En mai 2026, les articles de fond d’un journal atteindront notre communauté de bien des façons. Je ne pense vraiment pas que le journal imprimé aura la même pertinence qu’aujourd’hui, et les gens souriront quand ils verront des captures d’écran des sites actuels. Mais il y aura toujours des informations et des discussions, des gens essayant de couvrir ce qui est essentiel dans le flot d’informations et tentant de trouver la réalité à travers les codes des algorithmes.
En préparant ce post, j’ai beaucoup appris en discutant sur Twitter, Facebook, LinkedIn, The Well, Quora… Dans un souci de transparence, j’ai annoncé ces préparations.

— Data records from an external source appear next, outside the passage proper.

-- pv_equiv track=rewrite | github.com/priya-gurjar/2048 | gameLogic.py | has_left_leading_zeros
-- ===== SOURCE A (Python) =====
-- def has_left_leading_zeros(row):
--     zero_index = -1
--     non_zero_index = -1
--     for i in range(4):
--         if row[i] == 0:
--             zero_index = i
--             break
--
--     for i in range(zero_index + 1, 4):
--         if row[i] != 0:
--             non_zero_index = i
--             break
--
--     return non_zero_index > zero_index
-- ===== SOURCE B (Python) =====
-- def has_left_leading_zeros(row):
--     seen_zero = False
--     for i in range(4):
--         if row[i] == 0:
--             seen_zero = True
--         elif seen_zero:
--             return True
--     return not seen_zero
-- ===== Notes on version B (the rewrite author's own statement) =====
-- stated objective: simpler
-- what changed: Replaces A's two sequential index scans (find first zero, then find first nonzero after it) by one pass over range(4) maintaining a seen_zero flag with an early return, keeping the exact access order and the True result on no-zero rows.
import Mathlib
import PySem

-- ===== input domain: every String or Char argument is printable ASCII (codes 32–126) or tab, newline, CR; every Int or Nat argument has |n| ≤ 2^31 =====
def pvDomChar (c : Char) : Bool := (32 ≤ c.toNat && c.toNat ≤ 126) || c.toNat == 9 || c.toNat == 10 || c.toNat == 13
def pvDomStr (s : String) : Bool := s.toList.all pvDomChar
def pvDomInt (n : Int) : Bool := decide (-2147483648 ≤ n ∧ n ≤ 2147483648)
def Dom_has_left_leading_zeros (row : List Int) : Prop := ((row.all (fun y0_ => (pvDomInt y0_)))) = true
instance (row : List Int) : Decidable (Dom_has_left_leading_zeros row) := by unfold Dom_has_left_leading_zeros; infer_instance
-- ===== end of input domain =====

-- B collapses A's two sequential index scans into one stateful pass with a seen_zero flag (objective: simpler).


-- ===== PORT A =====
-- first loop of A: for i in range(4): if row[i] == 0: zero_index = i; break
-- (pyGet? = none is Python's IndexError; Pre_ excludes every input that reaches it, the fold just skips there)
def pvZeroIndex (row : List Int) : Int :=
  ((PySem.List.pyRange 0 4 1).foldl (fun acc i =>
      match acc with
      | some z => some z
      | none =>
        match PySem.List.pyGet? row i with
        | none => none
        | some v => if v = 0 then some i else none) none).getD (-1)

-- second loop of A: for i in range(zero_index + 1, 4): if row[i] != 0: non_zero_index = i; break
def pvNonZeroIndex (row : List Int) (zero_index : Int) : Int :=
  ((PySem.List.pyRange (zero_index + 1) 4 1).foldl (fun acc i =>
      match acc with
      | some z => some z
      | none =>
        match PySem.List.pyGet? row i with
        | none => none
        | some v => if v ≠ 0 then some i else none) none).getD (-1)

def has_left_leading_zeros (row : List Int) : Bool :=
  let zero_index := pvZeroIndex row
  let non_zero_index := pvNonZeroIndex row zero_index
  decide (non_zero_index > zero_index)

-- ===== PORT B =====
-- Source B: one pass over range(4) with a seen_zero flag and an early return
-- (the `none` branch is the IndexError case, excluded by Pre_)
def pvScanB (row : List Int) : List Int → Bool → Bool
  | [], seen => !seen
  | i :: rest, seen =>
    match PySem.List.pyGet? row i with
    | none => false
    | some v =>
      if v = 0 then pvScanB row rest true
      else if seen then true else pvScanB row rest seen

def has_left_leading_zeros_alt (row : List Int) : Bool :=
  pvScanB row (PySem.List.pyRange 0 4 1) false

-- ===== PRECONDITION & SPEC =====
-- Pre_ = exactly the inputs on which Python's A returns (no IndexError): either the row has at
-- least 4 cells, or some zero cell is followed later by a nonzero cell (then both of A's loops
-- break before any out-of-range access).
def Pre_has_left_leading_zeros (row : List Int) : Prop :=
  4 ≤ row.length ∨
    ∃ i < row.length, ∃ j < row.length, i < j ∧ row.getD i 1 = 0 ∧ row.getD j 0 ≠ 0
instance (row : List Int) : Decidable (Pre_has_left_leading_zeros row) := by
  unfold Pre_has_left_leading_zeros; infer_instance
def pvWitness_has_left_leading_zeros : List Int := [1, 0, 2, 0]

def Spec_has_left_leading_zeros (row : List Int) (out : Bool) : Prop := out = has_left_leading_zeros_alt row
instance (row : List Int) (out : Bool) : Decidable (Spec_has_left_leading_zeros row out) := by unfold Spec_has_left_leading_zeros; infer_instance

-- ===== CLAIM (what is proved, stated in full; the proofs are below) =====
def Claim_equal_has_left_leading_zeros : Prop := ∀ (row : List Int), Dom_has_left_leading_zeros row → Pre_has_left_leading_zeros row → Spec_has_left_leading_zeros row (has_left_leading_zeros row)

-- ===== LEMMAS AND PROOFS =====

-- rows with at least 4 cells: both sides reduce to the same nested ifs on row[0..3] = 0
theorem pv_main4 (a b c d : Int) (t : List Int) :
    has_left_leading_zeros (a::b::c::d::t) = has_left_leading_zeros_alt (a::b::c::d::t) := by
  have g0 : PySem.List.pyGet? (a::b::c::d::t) 0 = some a := by
    simpa using PySem.List.pyGet?_ofNat (xs := a::b::c::d::t) (n := 0) (by simp)
  have g1 : PySem.List.pyGet? (a::b::c::d::t) 1 = some b := by
    simpa using PySem.List.pyGet?_ofNat (xs := a::b::c::d::t) (n := 1) (by simp)
  have g2 : PySem.List.pyGet? (a::b::c::d::t) 2 = some c := by
    simpa using PySem.List.pyGet?_ofNat (xs := a::b::c::d::t) (n := 2) (by simp)
  have g3 : PySem.List.pyGet? (a::b::c::d::t) 3 = some d := by
    simpa using PySem.List.pyGet?_ofNat (xs := a::b::c::d::t) (n := 3) (by simp)
  have r0 : PySem.List.pyRange 0 4 1 = [0,1,2,3] := by decide
  have rm1 : PySem.List.pyRange (-1 + 1) 4 1 = [0,1,2,3] := by decide
  have r1 : PySem.List.pyRange (0 + 1) 4 1 = [1,2,3] := by decide
  have r2 : PySem.List.pyRange (1 + 1) 4 1 = [2,3] := by decide
  have r3 : PySem.List.pyRange (2 + 1) 4 1 = [3] := by decide
  have r4 : PySem.List.pyRange (3 + 1) 4 1 = [] := by decide
  have hz : pvZeroIndex (a::b::c::d::t) =
      (if a = 0 then 0 else if b = 0 then 1 else if c = 0 then 2 else if d = 0 then 3 else -1) := by
    simp only [pvZeroIndex, r0, List.foldl_cons, List.foldl_nil, g0, g1, g2, g3]
    split_ifs <;> rfl
  have hm1 : pvNonZeroIndex (a::b::c::d::t) (-1) =
      (if a ≠ 0 then 0 else if b ≠ 0 then 1 else if c ≠ 0 then 2 else if d ≠ 0 then 3 else -1) := by
    simp only [pvNonZeroIndex, rm1, List.foldl_cons, List.foldl_nil, g0, g1, g2, g3]
    split_ifs <;> rfl
  have h0 : pvNonZeroIndex (a::b::c::d::t) 0 =
      (if b ≠ 0 then 1 else if c ≠ 0 then 2 else if d ≠ 0 then 3 else -1) := by
    simp only [pvNonZeroIndex, r1, List.foldl_cons, List.foldl_nil, g1, g2, g3]
    split_ifs <;> rfl
  have h1 : pvNonZeroIndex (a::b::c::d::t) 1 =
      (if c ≠ 0 then 2 else if d ≠ 0 then 3 else -1) := by
    simp only [pvNonZeroIndex, r2, List.foldl_cons, List.foldl_nil, g2, g3]
    split_ifs <;> rfl
  have h2 : pvNonZeroIndex (a::b::c::d::t) 2 =
      (if d ≠ 0 then 3 else -1) := by
    simp only [pvNonZeroIndex, r3, List.foldl_cons, List.foldl_nil, g3]
    split_ifs <;> rfl
  have h3 : pvNonZeroIndex (a::b::c::d::t) 3 = -1 := by
    simp only [pvNonZeroIndex, r4, List.foldl_nil]
    rfl
  simp only [has_left_leading_zeros, has_left_leading_zeros_alt, r0, pvScanB, g0, g1, g2, g3, hz]
  split_ifs with ha hb hc hd <;> simp_all

-- length 2, a zero followed by a nonzero: both return true
theorem pv_short2 (a b : Int) (ha : a = 0) (hb : b ≠ 0) :
    has_left_leading_zeros [a, b] = has_left_leading_zeros_alt [a, b] := by
  subst ha
  have g0 : PySem.List.pyGet? [(0:Int), b] 0 = some 0 := by
    simpa using PySem.List.pyGet?_ofNat (xs := [(0:Int), b]) (n := 0) (by simp)
  have g1 : PySem.List.pyGet? [(0:Int), b] 1 = some b := by
    simpa using PySem.List.pyGet?_ofNat (xs := [(0:Int), b]) (n := 1) (by simp)
  have r0 : PySem.List.pyRange 0 4 1 = [0,1,2,3] := by decide
  have hz : pvZeroIndex [(0:Int), b] = 0 := by
    simp only [pvZeroIndex, r0, List.foldl_cons, List.foldl_nil, g0]
    rfl
  have h0 : pvNonZeroIndex [(0:Int), b] 0 = 1 := by
    have r1 : PySem.List.pyRange (0 + 1) 4 1 = [1,2,3] := by decide
    simp only [pvNonZeroIndex, r1, List.foldl_cons, List.foldl_nil, g1]
    simp [hb]
  simp only [has_left_leading_zeros, has_left_leading_zeros_alt, pvScanB, r0, g0, g1, hz, h0]
  simp [hb]

-- length 3, some zero followed by a nonzero: reduce to nested ifs and case on the pair
theorem pv_short3 (a b c : Int)
    (h : ∃ i < 3, ∃ j < 3, i < j ∧ [a,b,c].getD i 1 = 0 ∧ [a,b,c].getD j 0 ≠ 0) :
    has_left_leading_zeros [a, b, c] = has_left_leading_zeros_alt [a, b, c] := by
  have hdisj : (a = 0 ∧ b ≠ 0) ∨ (a = 0 ∧ c ≠ 0) ∨ (b = 0 ∧ c ≠ 0) := by
    obtain ⟨i, hi, j, hj, hij, hzero, hnz⟩ := h
    interval_cases j <;> interval_cases i <;> simp_all
  have g0 : PySem.List.pyGet? [a,b,c] 0 = some a := by
    simpa using PySem.List.pyGet?_ofNat (xs := [a,b,c]) (n := 0) (by simp)
  have g1 : PySem.List.pyGet? [a,b,c] 1 = some b := by
    simpa using PySem.List.pyGet?_ofNat (xs := [a,b,c]) (n := 1) (by simp)
  have g2 : PySem.List.pyGet? [a,b,c] 2 = some c := by
    simpa using PySem.List.pyGet?_ofNat (xs := [a,b,c]) (n := 2) (by simp)
  have g3 : PySem.List.pyGet? [a,b,c] 3 = none := by
    simp [PySem.List.pyGet?, PySem.List.pyIdx?]
  have r0 : PySem.List.pyRange 0 4 1 = [0,1,2,3] := by decide
  have r1 : PySem.List.pyRange (0 + 1) 4 1 = [1,2,3] := by decide
  have r2 : PySem.List.pyRange (1 + 1) 4 1 = [2,3] := by decide
  have r3 : PySem.List.pyRange (2 + 1) 4 1 = [3] := by decide
  have hz : pvZeroIndex [a,b,c] =
      (if a = 0 then 0 else if b = 0 then 1 else if c = 0 then 2 else -1) := by
    simp only [pvZeroIndex, r0, List.foldl_cons, List.foldl_nil, g0, g1, g2, g3]
    split_ifs <;> rfl
  have h0 : pvNonZeroIndex [a,b,c] 0 =
      (if b ≠ 0 then 1 else if c ≠ 0 then 2 else -1) := by
    simp only [pvNonZeroIndex, r1, List.foldl_cons, List.foldl_nil, g1, g2, g3]
    split_ifs <;> rfl
  have h1 : pvNonZeroIndex [a,b,c] 1 =
      (if c ≠ 0 then 2 else -1) := by
    simp only [pvNonZeroIndex, r2, List.foldl_cons, List.foldl_nil, g2, g3]
    split_ifs <;> rfl
  have h2 : pvNonZeroIndex [a,b,c] 2 = -1 := by
    simp only [pvNonZeroIndex, r3, List.foldl_cons, List.foldl_nil, g3]
    rfl
  simp only [has_left_leading_zeros, has_left_leading_zeros_alt, pvScanB, r0, g0, g1, g2, g3, hz]
  clear g0 g1 g2 g3 r0 r1 r2 r3 hz h
  split_ifs with ha hb hc <;>
    rcases hdisj with ⟨h1', h2'⟩ | ⟨h1', h2'⟩ | ⟨h1', h2'⟩ <;> simp_all

-- ===== VERDICT (by name: the statement is the Claim_ definition above) =====
theorem has_left_leading_zeros_spec : Claim_equal_has_left_leading_zeros := by
  intro row _ hpre
  unfold Spec_has_left_leading_zeros
  rcases row with _ | ⟨a, _ | ⟨b, _ | ⟨c, _ | ⟨d, t⟩⟩⟩⟩
  · rcases hpre with h | ⟨i, hi, j, hj, hij, _⟩ <;> simp_all
  · rcases hpre with h | ⟨i, hi, j, hj, hij, _⟩ <;> simp_all
  · rcases hpre with h | ⟨i, hi, j, hj, hij, hz, hn⟩
    · simp_all
    · have hi0 : i = 0 := by simp at hi hj; omega
      have hj1 : j = 1 := by simp at hi hj; omega
      subst hi0; subst hj1
      exact pv_short2 a b (by simpa using hz) (by simpa using hn)
  · rcases hpre with h | h
    · simp_all
    · exact pv_short3 a b c (by simpa using h)
  · exact pv_main4 a b c d t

Vous trouverez des liens vers les vidéos et articles originaux, ainsi que vers les choses finalement mises de côté pour ce billet, qui peuvent néanmoins être intéressantes pour d’autres explorations.
Article initialement publié sur Mixed realities, et dans le quotidien De Tijd sous le titre “Finding reality while looking through code”. Roland Legrand est News Manager chez Mediafin, qui édite notamment le quotidien économique De Tijd.
Traduction Damien Van Achter et Andréa Fradin.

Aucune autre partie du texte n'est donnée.